A “top” printout to show RAM usage by process and cpu usage might be useful too.

[edit - also if you must use a watchdog, you really should check emoncms directly rather than openhab. you are not checking to see it the data is updating, you are checking to see if the data is being shared with openhab. emoncms and emonhub might not be failing if you are checking openhab. Also using an emoncms feed api would allow you to check the time the feeds were last updated NOT the last time the value changed. very different things, a static value may never change even when it is successfully updated every 5secs.]

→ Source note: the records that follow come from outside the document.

-- the loop processes the top chunk of the stack completely, consuming exactly its
-- iteration count of fuel and appending exactly its pvRec contributions
theorem bLoop_chunk (xs : List String) : ∀ (K : Nat)
    (states : List (PySem.Dict String Int × Nat × Int)),
    (∀ st ∈ states, st.2.1 < xs.length ∧ xs.length - st.2.1 ≤ K) →
    ∀ (stack : List (PySem.Dict String Int × Nat × Int))
      (recipes : List (List (String × Int))) (fuel : Nat),
      pvMeas xs.length states ≤ fuel →
      bLoop xs fuel (states ++ stack) recipes
        = bLoop xs (fuel - pvMeas xs.length states) stack
            (recipes ++ states.flatMap (fun st => pvRec xs st.1 st.2.1 st.2.2)) := by
  intro K
  induction K using Nat.strong_induction_on with
  | _ K IHK =>
    intro states
    induction states with
    | nil => intro _ stack recipes fuel _; simp [pvMeas]
    | cons st tail ihT =>
      intro hcond stack recipes fuel hfuel
      obtain ⟨d, idx, rem⟩ := st
      have hst := hcond _ (List.mem_cons_self)
      have hidx : idx < xs.length := hst.1
      have hKb : xs.length - idx ≤ K := hst.2
      have htail : ∀ st ∈ tail, st.2.1 < xs.length ∧ xs.length - st.2.1 ≤ K :=
        fun st hst => hcond st (List.mem_cons_of_mem _ hst)
      rw [pvMeas_cons] at hfuel ⊢
      have hsz1 : 1 ≤ pvSz (xs.length - 1 - idx) rem := by
        cases h : xs.length - 1 - idx with
        | zero => simp [pvSz]
        | succ m => rw [pvSz]; split <;> omega
      obtain ⟨f, rfl⟩ : ∃ f, fuel = f + 1 := ⟨fuel - 1, by omega⟩
      rw [List.cons_append, bLoop]
      by_cases h0 : rem = 0
      · rw [if_pos h0]
        have hsz : pvSz (xs.length - 1 - idx) rem = 1 := by
          cases h : xs.length - 1 - idx with
          | zero => simp [pvSz]
          | succ m => rw [pvSz, if_pos h0]
        rw [ihT htail stack (recipes ++ [d.items]) f (by omega)]
        have hrec : pvRec xs d idx rem = [d.items] := by rw [pvRec, if_pos h0]
        rw [List.flatMap_cons, hrec]
        have : f - pvMeas xs.length tail = f + 1 - (pvSz (xs.length - 1 - idx) rem + pvMeas xs.length tail) := by omega
        rw [← this]
        simp
      · rw [if_neg h0]
        by_cases hlast : (idx : Int) = (xs.length : Int) - 1
        · rw [if_pos hlast]
          have hsz : pvSz (xs.length - 1 - idx) rem = 1 := by
            have : xs.length - 1 - idx = 0 := by omega
            simp [this, pvSz]
          rw [ihT htail stack _ f (by omega)]
          have hrec : pvRec xs d idx rem = [(d.insert (xs.getD idx "") rem).items] := by
            rw [pvRec, if_neg h0, if_pos (by omega)]
          rw [List.flatMap_cons, hrec]
          have : f - pvMeas xs.length tail = f + 1 - (pvSz (xs.length - 1 - idx) rem + pvMeas xs.length tail) := by omega
          rw [← this]
          simp
        · rw [if_neg hlast]
          have hidx2 : idx + 2 ≤ xs.length := by
            rcases Nat.lt_or_ge (idx + 1) xs.length with h | h
            · omega
            · exfalso; apply hlast; omega
          have hget : xs[idx]? = some (xs.getD idx "") := by
            simp [List.getD_eq_getElem?_getD, hidx]
          rw [hget]
          show bLoop xs f
              ((PySem.List.pyRange rem (-1) (-1)).foldl
                (fun st i => (d.insert (xs.getD idx "") i, idx + 1, rem - i) :: st)
                (tail ++ stack)) recipes = _
          -- the pushed stack is the increasing-i children on top of the rest
          rw [pvFoldl_cons]
          rw [PySem.List.pyRange_neg_one_eq_reverse]
          have : ((-1 : Int) + 1) = 0 := by ring
          rw [this, List.map_reverse, List.reverse_reverse]
          set children := (PySem.List.pyRange 0 (rem + 1) 1).map
            (fun i => (d.insert (xs.getD idx "") i, idx + 1, rem - i)) with hch
          have hchcond : ∀ st ∈ children, st.2.1 < xs.length ∧ xs.length - st.2.1 ≤ K - 1 := by
            intro st hst
            rw [hch] at hst
            obtain ⟨i, _, rfl⟩ := List.mem_map.mp hst
            constructor <;> simp <;> omega
          -- the state's iteration count is one plus its children's
          have hsz : pvSz (xs.length - 1 - idx) rem = 1 + pvMeas xs.length children := by
            obtain ⟨m, hm⟩ : ∃ m, xs.length - 1 - idx = m + 1 := ⟨xs.length - 2 - idx, by omega⟩
            rw [hm, pvSz, if_neg h0, pvMeas, hch, List.map_map]
            congr 2
            apply List.map_congr_left
            intro i _
            have : xs.length - 1 - (idx + 1) = m := by omega
            simp [Function.comp, this]
          rw [IHK (K - 1) (by omega) children hchcond (tail ++ stack) recipes f (by omega)]
          rw [ihT htail stack _ (f - pvMeas xs.length children) (by omega)]
          have hrec : pvRec xs d idx rem
              = children.flatMap (fun st => pvRec xs st.1 st.2.1 st.2.2) := by
            rw [pvRec, if_neg h0, if_neg (by omega), dif_pos (by omega), hch,
                List.flatMap_map]
          rw [List.flatMap_cons, ← hrec]
          have : f - pvMeas xs.length children - pvMeas xs.length tail
              = f + 1 - (pvSz (xs.length - 1 - idx) rem + pvMeas xs.length tail) := by omega
          rw [this, List.append_assoc]

-- ===== VERDICT (by name: the statement is the Claim_ definition above) =====
theorem get_recipes_spec : Claim_equal_get_recipes := by
  intro xs s _ hpre
  unfold Spec_get_recipes
  match xs, hpre with
  | [], hpre =>
    have hs : s = 0 := by
      rcases hpre with h | h
      · exact absurd rfl h
      · exact h
    subst hs
    rw [get_recipes]
    rfl
  | x :: t, _ =>
    set xs := x :: t with hxs
    have hne : xs.length ≠ 0 := by simp [hxs]
    unfold get_recipes_alt
    have := bLoop_chunk xs xs.length [(PySem.Dict.empty, 0, s)]
      (by intro st hst; simp at hst; subst hst; simp; omega) [] []
      (pvSz (xs.length - 1) s)
      (by simp [pvMeas])
    rw [show [(PySem.Dict.empty, 0, s)] ++ ([] : List (PySem.Dict String Int × Nat × Int))
          = [(PySem.Dict.empty, 0, s)] from rfl] at this
    rw [this, bLoop_nil, List.flatMap_cons, List.flatMap_nil, List.nil_append, List.append_nil]
    rw [pvRec_eq_A xs.length xs PySem.Dict.empty 0 s (by omega) (by omega)]
    rw [List.drop_zero]
    conv_lhs => rw [← List.map_id (get_recipes xs s)]
    apply List.map_congr_left
    intro c hc
    rw [pvEmptyUpdate_eq_mk c (pvA_out_nodup xs s c hc)]
    rfl
-- pv_equiv track=rewrite | github.com/tianrui-qi/CM2 | src/crop.py | spans_from_cuts
-- ===== SOURCE A (Python) =====
-- def spans_from_cuts(
--     length: int,
--     cuts: list[int],
--     min_patch_size: int,
-- ) -> list[tuple[int, int]]:
--     boundaries = [0] + sorted(set(c for c in cuts if 0 < c < length)) + [length]
--     if len(boundaries) <= 2:
--         return [(0, length)] if length > 0 else []
--
--     # Do not drop pixels: merge tiny spans into adjacent spans by removing cuts.
--     # Quadrant seams are represented by boundaries 0 and length and are never removed.
--     while True:
--         lengths = [boundaries[i + 1] - boundaries[i] for i in range(len(boundaries) - 1)]
--         small_idx = next(
--             (i for i, span_len in enumerate(lengths) if span_len < min_patch_size),
--             None,
--         )
--         if small_idx is None:
--             break
--         if len(boundaries) <= 2:
--             break
--
--         can_merge_left = small_idx > 0
--         can_merge_right = (small_idx + 1) < (len(boundaries) - 1)
--         if not can_merge_left and not can_merge_right:
--             break
--
--         if can_merge_left and can_merge_right:
--             left_len = boundaries[small_idx] - boundaries[small_idx - 1]
--             right_len = boundaries[small_idx + 2] - boundaries[small_idx + 1]
--             # Both sides are internal seams: remove the side that yields the
--             # smaller merged span (merge with the smaller neighbor).
--             merge_left = left_len <= right_len
--         else:
--             # Edge tiny span: only the internal seam can be removed; keep
--             # quadrant seam at boundary 0/length untouched.
--             merge_left = can_merge_left
--
--         if merge_left:
--             # Remove left boundary: merge previous span and small span.
--             del boundaries[small_idx]
--         else:
--             # Remove right boundary: merge small span and next span.
--             del boundaries[small_idx + 1]
--
--     spans: list[tuple[int, int]] = []
--     for i in range(len(boundaries) - 1):
--         s = boundaries[i]
--         e = boundaries[i + 1]
--         if e > s:
--             spans.append((s, e))
--     return spans
-- ===== SOURCE B (Python) =====
-- def spans_from_cuts(
--     length: int,
--     cuts: list[int],
--     min_patch_size: int,
-- ) -> list[tuple[int, int]]:
--     bs = [0] + sorted({c for c in cuts if 0 < c < length}) + [length]
--     if len(bs) <= 2:
--         return [(0, length)] if length > 0 else []
--
--     # Single left-to-right sweep over the boundaries with a stack of committed
--     # boundaries; after a merge only the current span needs re-checking, because
--     # every span already on the stack is >= min_patch_size.
--     out = [0]
--     i = 1
--     n = len(bs)
--     while i < n:
--         b = bs[i]
--         if b - out[-1] >= min_patch_size:
--             out.append(b)
--             i += 1
--             continue
--         can_left = len(out) > 1
--         can_right = i + 1 < n
--         if can_left and can_right:
--             if out[-1] - out[-2] <= bs[i + 1] - b:
--                 out.pop()      # merge small span with its left neighbor
--             else:
--                 i += 1         # merge small span with its right neighbor
--         elif can_left:
--             out.pop()
--         elif can_right:
--             i += 1
--         else:
--             out.append(b)      # lone small span: nothing can be merged
--             i += 1
--     return [(s, e) for s, e in zip(out, out[1:]) if e > s]
-- ===== Notes on version B (the rewrite author's own statement) =====
-- stated objective: faster
-- what changed: A repeatedly rescans the whole boundary list from the start (recomputing all span lengths, finding the first sub-min span, deleting one boundary, and restarting); B sorts once and does a single left-to-right sweep keeping a stack of committed boundaries, re-checking only the current span locally after each pop/skip merge.
import Mathlib
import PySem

dedinext · 14 April 2018 07:57

I’ve added

status of all services
top printout

You’re right about OpenHAB. Retrieving the data from EmonCMS will be much more reliable. @pb66 Good idea! Will make the watchdog less nervous at night

dedinext · 14 April 2018 09:43

The script pulling data from EmonCMS API is ready. It checks when the temperature, power1 and power2 feeds have been last updated. If any of these feeds have been update more than 5 minutes ago, it logs a bunch of data.

The waiting game has begun. I hope it crashes soon

dedinext · 22 April 2018 00:47

@IM35461 I’ve updated to low-write 9.8.28 | 2018.01.27 about a week ago and so far so good. Looks like the update fixed whatever the root cause was. Based on that experience, I’d recommend you install this update to fix the issue you’re having.

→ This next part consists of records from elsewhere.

-- B replaces A's single stateful distribution pass (mutable buckets + running indice_vide
-- counter) by staged passes: flatten the grid into one cell list, then build each bucket as
-- an independent per-suit filter plus a slice of the V-list, sorted; simpler, same cost.

-- ===== PORT A =====
-- loop body of A's nested scan: the elif chain on shuffled[y][x][0] (card[0] = none is
-- IndexError, excluded by Pre_; ordered[indice_vide] out of range is IndexError, excluded by Pre_)
def pvStepA (st : List (List String) × Int) (card : String) : List (List String) × Int :=
  if PySem.Str.pyGet? card 0 == some 'C' then
    (PySem.List.pySetD st.1 0 (PySem.List.pyGetD st.1 0 [] ++ [card]), st.2)
  else if PySem.Str.pyGet? card 0 == some 'D' then
    (PySem.List.pySetD st.1 1 (PySem.List.pyGetD st.1 1 [] ++ [card]), st.2)
  else if PySem.Str.pyGet? card 0 == some 'H' then
    (PySem.List.pySetD st.1 2 (PySem.List.pyGetD st.1 2 [] ++ [card]), st.2)
  else if PySem.Str.pyGet? card 0 == some 'S' then
    (PySem.List.pySetD st.1 3 (PySem.List.pyGetD st.1 3 [] ++ [card]), st.2)
  else if PySem.Str.pyGet? card 0 == some 'V' then
    (PySem.List.pySetD st.1 st.2 (PySem.List.pyGetD st.1 st.2 [] ++ [card]), st.2 + 1)
  else st

def cheat_ordonne (shuffled : List (List String)) (lignes : Int) (colonnes : Int) : List (List String) :=
  let st := (PySem.List.pyRange 0 lignes 1).foldl (fun st y =>
      (PySem.List.pyRange 0 (colonnes + 1) 1).foldl (fun st x =>
        pvStepA st (PySem.List.pyGetD (PySem.List.pyGetD shuffled y []) x "")) st)
    ([[], [], [], []], 0)
  let ordered := st.1
  let ordered := PySem.List.pySetD ordered 0 (PySem.List.sorted (PySem.List.pyGetD ordered 0 []) (fun z => z) false)
  let ordered := PySem.List.pySetD ordered 1 (PySem.List.sorted (PySem.List.pyGetD ordered 1 []) (fun z => z) false)
  let ordered := PySem.List.pySetD ordered 2 (PySem.List.sorted (PySem.List.pyGetD ordered 2 []) (fun z => z) false)
  let ordered := PySem.List.pySetD ordered 3 (PySem.List.sorted (PySem.List.pyGetD ordered 3 []) (fun z => z) false)
  ordered

-- ===== PORT B =====
-- stage 1: the flattening comprehension (cell = none is excluded by Pre_); stage 2: the
-- "V"-filter (card[0] = none is IndexError, excluded by Pre_); stage 3: the bucket comprehension
def cheat_ordonne_alt (shuffled : List (List String)) (lignes : Int) (colonnes : Int) : List (List String) :=
  let cells := (PySem.List.pyRange 0 lignes 1).flatMap (fun y =>
    (PySem.List.pyRange 0 (colonnes + 1) 1).map (fun x =>
      PySem.List.pyGetD (PySem.List.pyGetD shuffled y []) x ""))
  let vs := cells.filter (fun c => PySem.Str.pyGet? c 0 == some 'V')
  (PySem.List.enumerate ['C', 'D', 'H', 'S'] 0).map (fun p =>
    PySem.List.sorted (cells.filter (fun c => PySem.Str.pyGet? c 0 == some p.2)
      ++ PySem.List.slice vs (some p.1) (some (p.1 + 1))) (fun z => z) false)

-- ===== PRECONDITION & SPEC =====
-- the cells A scans: rows 0..lignes-1, columns 0..colonnes
def pvCells (shuffled : List (List String)) (lignes : Int) (colonnes : Int) : List String :=
  (shuffled.take lignes.toNat).flatMap (fun row => row.take (colonnes + 1).toNat)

IM35461 · 28 June 2018 20:51

Just to let you know it has been working well till yesterday and failed at 70+ days.

Did a reboot and installed an update and now have a new problem. The feeds web page just gives the loading cogwheel but the other webpages and the Android app still work.
Tried cold boot but no better:(

Any ideas?

andrewhf01 · 22 September 2018 06:25

I’ve updated as you have suggested and after 21 days the feeds stop logging.
In the server information next to writter (in red) “Daemon is not running, start it at ~/scripts/feedwriter” (see attached)
How do I resolve this issue?

pb66 · 22 September 2018 09:59

Have you restarted the feedwiriter?

sudo systemctl restart feedwriter

It won’t fix the root issue but it will either return a fault/error that might give you insight to why it stopped running or it will start and write all that buffered data to disk before it is lost through a reboot or power outage as you apparently have “1012788 feed points pending write” held in RAM.

andrewhf01 · 22 September 2018 17:24

No, I had not tried that, I’m afraid I’ve already rebooted the system so I’ll try that next time it happens (I assume it will do this again in approximately 21 days).
Any ideas what the root problem could be, which is causing these feed data to remain in the buffer and not write to disk?